Poster
Yuchen Wang, PhD
Zhejiang Univ
Hangzhou, Zhejiang, China (People's Republic)
Yan Liang, PhD (she/her/hers)
Zhejiang University
Hangzhou, Zhejiang, China
Rhizobium-legume symbiosis is a highly host-specific interaction governed by intricate molecular dialogues and immune evasion mechanisms. This study investigates the genetic basis underlying the expanded host range of Ensifer sesbaniae strain E2, which uniquely forms nitrogen-fixing nodules on soybean, a non-native host for its typical strain. Comparative genomics revealed that E2 acquired a symbiotic plasmid from Sinorhizobium fredii, enabling soybean nodulation. Pangenome profiling identified plasmid-derived Sym genes are critical for symbiosis. Remarkably, E2 exhibited broad-spectrum nodulation across diverse soybean genotypes, circumventing soybean nucleotide-binding leucine-rich repeat (NLR) Rfg1/Rj2-mediated restriction. Functional analysis of rhizobial effector NopP revealed two key amino acid substitutions (K63E, D184G) in E2 compared to incompatible S. fredii strains. K63E and D184G variant attenuated effector-triggered immunity (ETI), as shown by reduced cell death in tobacco leaves.
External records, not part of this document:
-- B's enumerate/foldl scan: running sum + last fitting cut-off
theorem enumFold_char (l : List String) (T : Int → Int → Prop) [inst : ∀ j a, Decidable (T j a)] :
    ∃ K : Nat, ((PySem.List.enumerate l 0).foldl
        (fun (st : Int × Int) jm =>
          let acc := st.2 + (PySem.Str.len jm.2 + 5)
          (if T jm.1 acc then jm.1 + 1 else st.1, acc)) (0, 0))
      = ((K : Int), ((itemSumN l : Nat) : Int)) ∧ K ≤ l.length ∧
      (K = 0 ∨ (1 ≤ K ∧ T ((K : Int) - 1) ((itemSumN (l.take K) : Nat) : Int))) ∧
      (∀ t : Nat, K < t → t ≤ l.length → ¬ T ((t : Int) - 1) ((itemSumN (l.take t) : Nat) : Int)) := by
  induction l using List.reverseRecOn with
  | nil =>
    refine ⟨0, ?_, by simp, Or.inl rfl, ?_⟩
    · simp [PySem.List.enumerate_nil, itemSumN]
    · intro t ht1 ht2
      simp at ht2
      omega
  | append_singleton xs x ih =>
    obtain ⟨K, hst, hKle, hK0, hKmax⟩ := ih
    have hsum : itemSumN (xs ++ [x]) = itemSumN xs + (x.toList.length + 5) := by
      simp [itemSumN]
    have hlenx : PySem.Str.len x = (x.toList.length : Int) := by
      simp [PySem.Str.len]
    rw [PySem.List.enumerate_append, PySem.List.enumerate_cons, PySem.List.enumerate_nil,
      List.foldl_append, hst]
    simp only [List.foldl_cons, List.foldl_nil]
    have hacc : ((itemSumN xs : Nat) : Int) + (PySem.Str.len x + 5)
        = ((itemSumN (xs ++ [x]) : Nat) : Int) := by
      rw [hlenx, hsum]; push_cast; ring
    by_cases hT : T ((0 : Int) + (xs.length : Int)) (((itemSumN xs : Nat) : Int) + (PySem.Str.len x + 5))
    · refine ⟨xs.length + 1, ?_, by simp, Or.inr ⟨by omega, ?_⟩, ?_⟩
      · have hT' : T ((0 : Int) + (xs.length : Int)) ((itemSumN (xs ++ [x]) : Nat) : Int) := by
          rwa [hacc] at hT
        rw [hacc, if_pos hT']
        simp only [Prod.mk.injEq]
        refine ⟨by push_cast; ring, trivial⟩
      · have htake : (xs ++ [x]).take (xs.length + 1) = xs ++ [x] := by
          apply List.take_of_length_le; simp
        rw [htake, ← hacc] at *
        have he : ((((xs.length + 1 : Nat)) : Int) - 1) = (0 : Int) + (xs.length : Int) := by
          push_cast; ring
        rw [he]
        exact hT
      · intro t ht1 ht2
        simp at ht2
        omega
    · refine ⟨K, ?_, by simp; omega, ?_, ?_⟩
      · have hT' : ¬ T ((0 : Int) + (xs.length : Int)) ((itemSumN (xs ++ [x]) : Nat) : Int) := by
          rwa [hacc] at hT
        rw [hacc, if_neg hT']
      · rcases hK0 with h | ⟨h1, h2⟩
        · exact Or.inl h
        · refine Or.inr ⟨h1, ?_⟩
          rwa [List.take_append_of_le_length (by omega)]
      · intro t ht1 ht2
        rcases Nat.lt_or_ge t (xs.length + 1) with h5 | h5
        · rw [List.take_append_of_le_length (by omega)]
          exact hKmax t ht1 (by omega)
        · have ht : t = xs.length + 1 := by simp at ht2; omega
          subst ht
          have htake : (xs ++ [x]).take (xs.length + 1) = xs ++ [x] := by
            apply List.take_of_length_le; simp
          rw [htake]
          have he : ((((xs.length + 1 : Nat)) : Int) - 1) = (0 : Int) + (xs.length : Int) := by
            push_cast; ring
          rw [he, ← hacc]
          exact hT

-- a binary search and a linear scan that agree on the predicate return the same cut-off
theorem search_eq (p : Nat → Bool) (N K : Nat)
    (hdc : ∀ i j, i ≤ j → j ≤ N → p j = true → p i = true)
    (hKle : K ≤ N - 1)
    (hK0 : K = 0 ∨ (1 ≤ K ∧ p K = true))
    (hKmax : ∀ t, K < t → t ≤ N - 1 → p t = false)
    (hpN : p N = false) :
    truncSearch p 0 N = K := by
  obtain ⟨hor, habove⟩ := truncSearch_spec p 0 N hdc (Nat.zero_le N)
  have hle := truncSearch_le p 0 N (Nat.zero_le N)
  set rr := truncSearch p 0 N with hr
  rcases Nat.lt_trichotomy rr K with hlt | heq | hgt
  · rcases hK0 with h | ⟨h1, h2⟩
    · omega
    · have := habove K hlt (by omega)
      rw [this] at h2; exact absurd h2 (by simp)
  · exact heq
  · rcases hor with h | h
    · omega
    · rcases Nat.lt_or_ge rr N with hN | hN
      · have := hKmax rr hgt (by omega)
        rw [this] at h; exact absurd h (by simp)
      · have : rr = N := by omega
        rw [this] at h; rw [hpN] at h; exact absurd h (by simp)

-- digits facts: n < 10^(#digits n), and #digits grows by at most one per increment
theorem toDigitsCore_lt (f : Nat) : ∀ n : Nat, n < f → n < 10 ^ (Nat.toDigitsCore 10 f n []).length := by
  induction f with
  | zero => intro n h; omega
  | succ f ih =>
    intro n h
    simp only [Nat.toDigitsCore]
    by_cases h10 : n / 10 = 0
    · simp only [h10, if_true, List.length_cons, List.length_nil]
      have : n < 10 := by omega
      simpa using this
    · simp only [h10, if_false]
      rw [Nat.toDigitsCore_lens_eq]
      have hn10 : n / 10 < f := by
        have h1 : n / 10 < n := Nat.div_lt_self (by omega) (by omega)
        omega
      have := ih (n / 10) hn10
      have hp : (10 : Nat) ^ ((Nat.toDigitsCore 10 f (n / 10) []).length + 1)
          = 10 * 10 ^ (Nat.toDigitsCore 10 f (n / 10) []).length := by ring
      have hmod : n % 10 < 10 := Nat.mod_lt _ (by omega)
      have hdm : 10 * (n / 10) + n % 10 = n := Nat.div_add_mod n 10
      omega

theorem toDigits_lt (n : Nat) : n < 10 ^ (Nat.toDigits 10 n).length := by
  exact toDigitsCore_lt (n + 1) n (Nat.lt_succ_self n)

theorem digitLen_succ (x : Nat) :
    (Nat.toDigits 10 (x + 1)).length ≤ (Nat.toDigits 10 x).length + 1 := by
  have h1 := toDigits_lt x
  have h2 : x + 1 < 10 ^ ((Nat.toDigits 10 x).length + 1) := by
    have : (10:Nat) ^ (Nat.toDigits 10 x).length < 10 ^ ((Nat.toDigits 10 x).length + 1) :=
      Nat.pow_lt_pow_succ (by omega)
    omega
  exact Nat.toDigits_length 10 (x + 1) _ (by omega) h2

theorem digitLen_add (x t : Nat) :
    (Nat.toDigits 10 (x + t)).length ≤ (Nat.toDigits 10 x).length + t := by
  induction t with
  | zero => simp
  | succ t ih =>
    have h1 := digitLen_succ (x + t)
    have e : x + (t + 1) = (x + t) + 1 := by omega
    rw [e]
    omega

theorem toChars_natCast (k : Nat) : PySem.Int.toChars (k : Int) = Nat.toDigits 10 k := by
  simp [PySem.Int.toChars]

-- each kept bullet line adds at least five characters to the running sum
theorem itemSum_take_succ (l : List String) (i : Nat) (hi : i < l.length) :
    itemSumN (l.take (i + 1)) = itemSumN (l.take i) + (l[i].toList.length + 5) := by
  simp only [itemSumN, ← List.map_take, List.take_succ, List.getElem?_eq_getElem hi,
    Option.toList_some, List.map_append, List.map_cons, List.map_nil, List.sum_append,
    List.sum_cons, List.sum_nil]
  simp [String.length_toList]

theorem itemSum_take_ge (l : List String) (i j : Nat) (hij : i ≤ j) (hj : j ≤ l.length) :
    itemSumN (l.take i) + 5 * (j - i) ≤ itemSumN (l.take j) := by
  induction j with
  | zero =>
    have : i = 0 := by omega
    subst this; simp
  | succ j ih =>
    rcases Nat.lt_or_ge i (j + 1) with h | h
    · have := ih (by omega) (by omega)
      have := itemSum_take_succ l j (by omega)
      omega
    · have : i = j + 1 := by omega
      subst this; omega

-- phase-1 probe: keeping k < n non-public entries costs the skeleton plus the running sum
theorem probe1_eq (a r ic np : List String) (k : Nat) (hk : k < np.length) :
    PySem.Str.len (buildReport a r ic (np.take k) 0 ((np.length : Int) - (k : Int)))
      = PySem.Str.len (buildReport a r ic [] 0 (np.length : Int))
        + ((itemSumN (np.take k) : Nat) : Int) := by
  rw [buildReport_len a r ic (np.take k) 0 _ le_rfl,
      buildReport_len a r ic [] 0 _ le_rfl]
  have hlen : (np.take k).length = k := by simp [List.length_take]; omega
  rw [hlen]
  have e1 : (k : Int) + ((np.length : Int) - (k : Int))
      = ((([] : List String).length : Int) + (np.length : Int)) := by simp
  rw [e1]
  have e2 : decide (((np.length : Int) - (k : Int)) ≠ 0) = decide ((np.length : Int) ≠ 0) := by
    rw [decide_eq_decide]
    constructor <;> intro <;> omega
  rw [e2]
  rw [rlen_np _ _ _ _ _ _ _ _ (itemSumN (np.take k)) (itemSumN ([] : List String)) _]
  have htn : ((([] : List String).length : Int) + (np.length : Int)) ≠ 0 := by
    simp only [List.length_nil, Nat.cast_zero, zero_add]
    omega
  rw [if_pos htn]
  simp [itemSumN]

-- phase-2 probe: cost also tracks the width of the shrinking '… and X more' count
theorem probe2_eq (a r ic np : List String) (k : Nat) (hk : k < ic.length) :
    PySem.Str.len (buildReport a r (ic.take k) [] ((ic.length : Int) - (k : Int)) (np.length : Int))
      = PySem.Str.len (buildReport a r [] [] (ic.length : Int) (np.length : Int))
        + ((itemSumN (ic.take k) : Nat) : Int)
        + ((PySem.Int.toChars ((ic.length : Int) - (k : Int))).length : Int)
        - ((PySem.Int.toChars ((ic.length : Int))).length : Int) := by
  rw [buildReport_len a r (ic.take k) [] _ _ (by omega),
      buildReport_len a r [] [] _ _ (by omega)]
  have hlen : (ic.take k).length = k := by simp [List.length_take]; omega
  rw [hlen]
  have e1 : (k : Int) + ((ic.length : Int) - (k : Int))
      = ((([] : List String).length : Int) + (ic.length : Int)) := by simp
  rw [e1]
  have hti : ((([] : List String).length : Int) + (ic.length : Int)) ≠ 0 := by
    simp only [List.length_nil, Nat.cast_zero, zero_add]
    omega
  have hoi : ((ic.length : Int) - (k : Int)) ≠ 0 := by omega
  have hoi' : ((ic.length : Int)) ≠ 0 := by omega
  rw [rlen_ic _ _ _ _ _ _ (itemSumN ([] : List String)) _ ((ic.length : Int)) _ _ _ hti hoi hoi']
  simp [itemSumN]
  ring
-- pv_equiv track=rewrite | github.com/lauraneckstein/jewishnewspapersstatistics | build_visualization.py | build_clergy_data
-- ===== SOURCE A (Python) =====
-- from collections import defaultdict, Counter
--
-- SHORT = {
--     "The Occident, and American Jewish Advocate": "Occident",
--     "The Israelite": "Israelite",
--     "The Jewish Messenger": "Messenger",
--     "The Weekly Gleaner": "Gleaner",
-- }
--
-- PAPERS = ["Occident", "Israelite", "Messenger", "Gleaner"]
--
-- def short(paper):
--     return SHORT.get(paper, paper)
--
-- def build_clergy_data(rows, all_years):
--     CLERGY_TYPES = {"Clergy", "Scholar", "Synagogue", "Organization", "Religious Organization"}
--     clergy_year = defaultdict(Counter)
--     for r in rows:
--         st = r.get("Subscriber Type", "").strip()
--         yr = r["Year"].strip()
--         p = short(r["Newspaper_Name"])
--         if st in CLERGY_TYPES and yr and p:
--             clergy_year[p][yr] += 1
--     return {p: [clergy_year[p].get(y, 0) for y in all_years] for p in PAPERS}
-- ===== SOURCE B (Python) =====
-- SHORT = {
--     "The Occident, and American Jewish Advocate": "Occident",
--     "The Israelite": "Israelite",
--     "The Jewish Messenger": "Messenger",
--     "The Weekly Gleaner": "Gleaner",
-- }
--
-- PAPERS = ["Occident", "Israelite", "Messenger", "Gleaner"]
--
-- def short(paper):
--     return SHORT.get(paper, paper)
--
-- def build_clergy_data(rows, all_years):
--     CLERGY_TYPES = {"Clergy", "Scholar", "Synagogue", "Organization", "Religious Organization"}
--
--     def hits(p, y):
--         if not y:
--             return 0
--         n = 0
--         for r in rows:
--             st = r.get("Subscriber Type", "").strip()
--             yr = r["Year"].strip()
--             paper = short(r["Newspaper_Name"])
--             if st in CLERGY_TYPES and yr == y and paper == p:
--                 n += 1
--         return n
--
--     return {p: [hits(p, y) for y in all_years] for p in PAPERS}
-- ===== Notes on version B (the rewrite author's own statement) =====
-- stated objective: alternative
-- what changed: Replaces the two-phase tally (defaultdict of Counters filled in one pass, then indexed out per paper/year) with a direct per-cell count: for each paper and each year, one scan counts the matching rows; no intermediate counters are built.
import Mathlib
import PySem

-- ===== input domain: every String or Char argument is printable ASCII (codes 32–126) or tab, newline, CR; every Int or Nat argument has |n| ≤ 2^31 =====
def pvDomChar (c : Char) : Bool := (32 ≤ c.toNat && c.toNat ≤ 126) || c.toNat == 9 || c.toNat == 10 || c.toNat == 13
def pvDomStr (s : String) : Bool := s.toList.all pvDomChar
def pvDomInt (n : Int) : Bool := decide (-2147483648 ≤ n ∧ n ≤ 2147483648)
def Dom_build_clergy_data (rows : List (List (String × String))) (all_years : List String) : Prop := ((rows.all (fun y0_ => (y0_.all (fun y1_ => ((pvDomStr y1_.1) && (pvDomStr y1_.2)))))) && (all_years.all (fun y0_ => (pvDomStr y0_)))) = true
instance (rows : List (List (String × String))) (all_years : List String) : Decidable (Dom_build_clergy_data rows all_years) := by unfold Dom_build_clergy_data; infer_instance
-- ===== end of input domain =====

-- B replaces A's two-phase tally (defaultdict-of-Counters, then index out) by a direct per-cell
-- count over the rows for each paper/year; an alternative decomposition, not claimed faster.


-- ===== PORT A =====
-- shared module constants
def pvShortTable : PySem.Dict String String := PySem.Dict.ofList
  [("The Occident, and American Jewish Advocate", "Occident"),
   ("The Israelite", "Israelite"),
   ("The Jewish Messenger", "Messenger"),
   ("The Weekly Gleaner", "Gleaner")]

def pvShort (paper : String) : String := pvShortTable.getD paper paper

def pvPapers : List String := ["Occident", "Israelite", "Messenger", "Gleaner"]

def pvClergyTypes : PySem.Set String :=
  PySem.Set.ofList ["Clergy", "Scholar", "Synagogue", "Organization", "Religious Organization"]

-- loop body of A; r["Year"] / r["Newspaper_Name"] raise KeyError on a missing key:
-- those inputs are excluded by Pre_ below (the `.getD ""` default is never reached under Pre_).
def pvStepA (d : PySem.Dict String (PySem.Dict String Int)) (r : List (String × String)) :
    PySem.Dict String (PySem.Dict String Int) :=
  let rd := PySem.Dict.mk r
  let st := PySem.Str.strip (rd.getD "Subscriber Type" "")
  let yr := PySem.Str.strip ((rd.get? "Year").getD "")
  let p := pvShort ((rd.get? "Newspaper_Name").getD "")
  if PySem.Set.contains pvClergyTypes st && !(yr == "") && !(p == "") then
    d.insert p ((d.getD p PySem.Dict.empty).modify yr 0 (· + 1))
  else d

def build_clergy_data (rows : List (List (String × String))) (all_years : List String) :
    List (String × List Int) :=
  let clergy_year := rows.foldl pvStepA PySem.Dict.empty
  pvPapers.map (fun p =>
    (p, all_years.map (fun y => (clergy_year.getD p PySem.Dict.empty).getD y 0)))

-- ===== PORT B =====
-- B's row predicate: does row r count towards cell (p, y)?
def pvHitB (r : List (String × String)) (p y : String) : Bool :=
  let rd := PySem.Dict.mk r
  PySem.Set.contains pvClergyTypes (PySem.Str.strip (rd.getD "Subscriber Type" ""))
    && (PySem.Str.strip ((rd.get? "Year").getD "") == y)
    && (pvShort ((rd.get? "Newspaper_Name").getD "") == p)

def pvHits (rows : List (List (String × String))) (p y : String) : Int :=
  if y == "" then 0
  else rows.foldl (fun n r => if pvHitB r p y then n + 1 else n) 0

def build_clergy_data_alt (rows : List (List (String × String))) (all_years : List String) :
    List (String × List Int) :=
  pvPapers.map (fun p => (p, all_years.map (fun y => pvHits rows p y)))

-- ===== PRECONDITION & SPEC =====
-- Pre_ excludes exactly the rows on which A (and B) raise KeyError: a row without a
-- "Year" or "Newspaper_Name" key.
def Pre_build_clergy_data (rows : List (List (String × String))) (all_years : List String) : Prop :=
  ∀ r ∈ rows, (PySem.Dict.mk r).contains "Year" = true ∧
              (PySem.Dict.mk r).contains "Newspaper_Name" = true
instance (rows : List (List (String × String))) (all_years : List String) : Decidable (Pre_build_clergy_data rows all_years) := by unfold Pre_build_clergy_data; infer_instance

def pvWitness_build_clergy_data : (List (List (String × String))) × List String :=
  ([[("Year", "1851"), ("Newspaper_Name", "The Israelite"), ("Subscriber Type", " Clergy ")],
    [("Year", "1851"), ("Newspaper_Name", "The Weekly Gleaner")]],
   ["1850", "1851"])

def Spec_build_clergy_data (rows : List (List (String × String))) (all_years : List String) (out : List (String × List Int)) : Prop := out = build_clergy_data_alt rows all_years
instance (rows : List (List (String × String))) (all_years : List String) (out : List (String × List Int)) : Decidable (Spec_build_clergy_data rows all_years out) := by unfold Spec_build_clergy_data; infer_instance

-- ===== CLAIM (what is proved, stated in full; the proofs are below) =====
def Claim_equal_build_clergy_data : Prop := ∀ (rows : List (List (String × String))) (all_years : List String), Dom_build_clergy_data rows all_years → Pre_build_clergy_data rows all_years → Spec_build_clergy_data rows all_years (build_clergy_data rows all_years)

-- ===== LEMMAS AND PROOFS =====

-- one loop step of A, stated over the already-extracted row fields st/yr/pr, for a cell (p, y)
-- with p ≠ "" and y ≠ "": the cell grows by 1 exactly when the row hits it.
theorem pv_step_core (d : PySem.Dict String (PySem.Dict String Int)) (st yr pr p y : String)
    (hp : p ≠ "") (hy : y ≠ "") :
    ((if pvClergyTypes.contains st && !(yr == "") && !(pr == "") then
        d.insert pr ((d.getD pr PySem.Dict.empty).modify yr 0 (· + 1))
      else d).getD p PySem.Dict.empty).getD y 0
      = (d.getD p PySem.Dict.empty).getD y 0
        + (if pvClergyTypes.contains st && (yr == y) && (pr == p) then 1 else 0) := by
  by_cases hc : st ∈ pvClergyTypes
  · by_cases h1 : yr = ""
    · subst h1
      simp [Ne.symm hy]
    · by_cases h3 : pr = p
      · subst h3
        rw [if_pos (by simp [hc, h1, hp])]
        simp [PySem.Dict.getD_modify]
        by_cases h4 : yr = y
        · subst h4; simp [hc]
        · simp [h4, Ne.symm h4]
      · by_cases h2 : pr = ""
        · simp [hc, h2, hp]
        · rw [if_pos (by simp [hc, h1, h2])]
          simp [PySem.Dict.getD_insert, h3, Ne.symm h3]
  · simp [hc]

-- the same step never touches the "" year column (A only records nonempty stripped years).
theorem pv_step_core_empty (d : PySem.Dict String (PySem.Dict String Int)) (st yr pr p : String) :
    ((if pvClergyTypes.contains st && !(yr == "") && !(pr == "") then
        d.insert pr ((d.getD pr PySem.Dict.empty).modify yr 0 (· + 1))
      else d).getD p PySem.Dict.empty).getD "" 0
      = (d.getD p PySem.Dict.empty).getD "" 0 := by
  split
  · next h =>
    have hyr : yr ≠ "" := by
      simp only [Bool.and_eq_true, Bool.not_eq_true', beq_eq_false_iff_ne, ne_eq] at h
      exact h.1.2
    by_cases hpp : p = pr
    · subst hpp
      simp [PySem.Dict.getD_modify, Ne.symm hyr]
    · simp [PySem.Dict.getD_insert, hpp]
  · rfl

theorem pv_cell_step (d : PySem.Dict String (PySem.Dict String Int))
    (r : List (String × String)) (p y : String) (hp : p ≠ "") (hy : y ≠ "") :
    ((pvStepA d r).getD p PySem.Dict.empty).getD y 0
      = (d.getD p PySem.Dict.empty).getD y 0 + (if pvHitB r p y then 1 else 0) :=
  pv_step_core d _ _ _ p y hp hy

theorem pv_cell_foldl (rows : List (List (String × String)))
    (d : PySem.Dict String (PySem.Dict String Int)) (p y : String) (hp : p ≠ "") (hy : y ≠ "") :
    ((rows.foldl pvStepA d).getD p PySem.Dict.empty).getD y 0
      = (d.getD p PySem.Dict.empty).getD y 0 + (rows.countP (fun r => pvHitB r p y) : Int) := by
  induction rows generalizing d with
  | nil => simp
  | cons r rs ih =>
    simp only [List.foldl_cons, List.countP_cons]
    rw [ih (pvStepA d r), pv_cell_step d r p y hp hy]
    push_cast
    omega

theorem pv_cell_step_empty (d : PySem.Dict String (PySem.Dict String Int))
    (r : List (String × String)) (p : String) :
    ((pvStepA d r).getD p PySem.Dict.empty).getD "" 0
      = (d.getD p PySem.Dict.empty).getD "" 0 :=
  pv_step_core_empty d _ _ _ p

theorem pv_cell_foldl_empty (rows : List (List (String × String)))
    (d : PySem.Dict String (PySem.Dict String Int)) (p : String) :
    ((rows.foldl pvStepA d).getD p PySem.Dict.empty).getD "" 0
      = (d.getD p PySem.Dict.empty).getD "" 0 := by
  induction rows generalizing d with
  | nil => rfl
  | cons r rs ih =>
    simp only [List.foldl_cons]
    rw [ih (pvStepA d r), pv_cell_step_empty]

-- B's inner loop is a countP (PySem.List.foldl_count_if).
theorem pv_hits_eq (rows : List (List (String × String))) (p y : String) (hy : y ≠ "") :
    pvHits rows p y = (rows.countP (fun r => pvHitB r p y) : Int) := by
  unfold pvHits
  rw [if_neg (by simpa using hy), PySem.List.foldl_count_if (fun r => pvHitB r p y) rows 0]
  simp

-- ===== VERDICT (by name: the statement is the Claim_ definition above) =====
theorem build_clergy_data_spec : Claim_equal_build_clergy_data := by
  intro rows all_years _ _
  unfold Spec_build_clergy_data build_clergy_data build_clergy_data_alt
  apply List.map_congr_left
  intro p hpmem
  have hp : p ≠ "" := by
    simp only [pvPapers, List.mem_cons, List.not_mem_nil, or_false] at hpmem
    rcases hpmem with rfl | rfl | rfl | rfl <;> decide
  congr 1
  apply List.map_congr_left
  intro y _
  by_cases hy : y = ""
  · subst hy
    rw [pv_cell_foldl_empty]
    simp [pvHits, PySem.Dict.getD_empty]
  · rw [pv_cell_foldl rows PySem.Dict.empty p y hp hy, pv_hits_eq rows p y hy]
    simp [PySem.Dict.getD_empty]
theorem step_sir_eq_alt (sir : List Int) (n : Int) (hpre : n * n ≤ (sir.length : Int)) :
    step_sir sir n = step_sir_alt sir n := by
  have nn0 : (0 : Int) ≤ n * n := mul_self_nonneg n
  have htn : (((n * n).toNat : Nat) : Int) = n * n := Int.toNat_of_nonneg nn0
  set t : Nat := (n * n).toNat with ht
  have htlen : t ≤ sir.length := by omega
  obtain ⟨a1, a2, a3, a4, a5⟩ := invA sir n hpre t (by rw [htn])
  have hB := invB sir n t (by rw [htn])
  rw [step_sir, step_sir_alt, ← htn, hB]
  have hslice : PySem.List.slice sir (some ((t : Nat) : Int)) none = sir.drop t :=
    PySem.List.slice_from_natCast sir t
  simp only [hslice]
  have hlen1 : ((PySem.List.pyRange 0 ((t : Nat) : Int) 1).map (outB sir n)).length = t := by
    rw [List.length_map, PySem.List.length_pyRange_one]
    omega
  refine Prod.ext ?_ (Prod.ext ?_ ?_)
  · apply List.ext_getElem
    · rw [a1, List.length_append, hlen1, List.length_drop]
      omega
    · intro i hi1 hi2
      have hilen : i < sir.length := by rw [a1] at hi1; exact hi1
      have hgd : ((PySem.List.pyRange 0 ((t : Nat) : Int) 1).foldl (stepAOut sir n)
          (sir, 0, false)).1[i] = PySem.List.pyGetD ((PySem.List.pyRange 0 ((t : Nat) : Int) 1).foldl
          (stepAOut sir n) (sir, 0, false)).1 (i : Int) 0 := by
        rw [PySem.List.pyGetD_eq_getElem _ 0 (by positivity) (by rw [a1]; exact_mod_cast hilen)]
        simp
      rw [hgd]
      by_cases hit : i < t
      · rw [List.getElem_append_left (by rw [hlen1]; exact hit), List.getElem_map]
        have harg : (PySem.List.pyRange 0 ((t : Nat) : Int) 1)[i]'(by
            rw [PySem.List.length_pyRange_one]; omega) = ((i : Nat) : Int) := by
          rw [PySem.List.getElem_pyRange_one]
          omega
        rw [harg]
        have him : ((i : Nat) : Int) < n * n := by omega
        rw [a2 (i : Int) (by positivity) him, htn]
        exact valK_final sir n (i : Int) (by positivity) him
      · rw [List.getElem_append_right (by rw [hlen1]; omega)]
        have him : n * n ≤ ((i : Nat) : Int) := by omega
        rw [a3 (i : Int) him (by exact_mod_cast hilen)]
        rw [sv, PySem.List.pyGetD_eq_getElem _ 0 (by positivity) (by exact_mod_cast hilen)]
        simp only [hlen1, List.getElem_drop]
        congr 1
        omega
  · rw [← htn] at a4
    rw [a4]
    congr 1
    apply List.countP_congr
    intro j hj
    obtain ⟨hj0, hjm⟩ := (PySem.List.mem_pyRange_one).mp hj
    have hjm' : j < n * n := by rw [← htn]; exact hjm
    rw [htn, pullK_final sir n j hj0 hjm']
  · exact a5

-- ===== VERDICT (by name: the statement is the Claim_ definition above) =====
theorem step_sir_spec : Claim_equal_step_sir := by
  intro sir_grid n _ hpre
  show step_sir sir_grid n = step_sir_alt sir_grid n
  exact step_sir_eq_alt sir_grid n hpre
NopP knockout (E2ΔnopP) severely impaired nodulation, underscoring its role in symbiosis establishment.These findings demonstrate that horizontal gene transfer of symbiotic plasmids, coupled with effector evolution, enables rhizobia to bypass host immune surveillance and adapt to novel legumes. This work provides insights into engineering rhizobial strains with expanded host ranges, advancing efforts to optimize symbiotic nitrogen fixation for sustainable agriculture.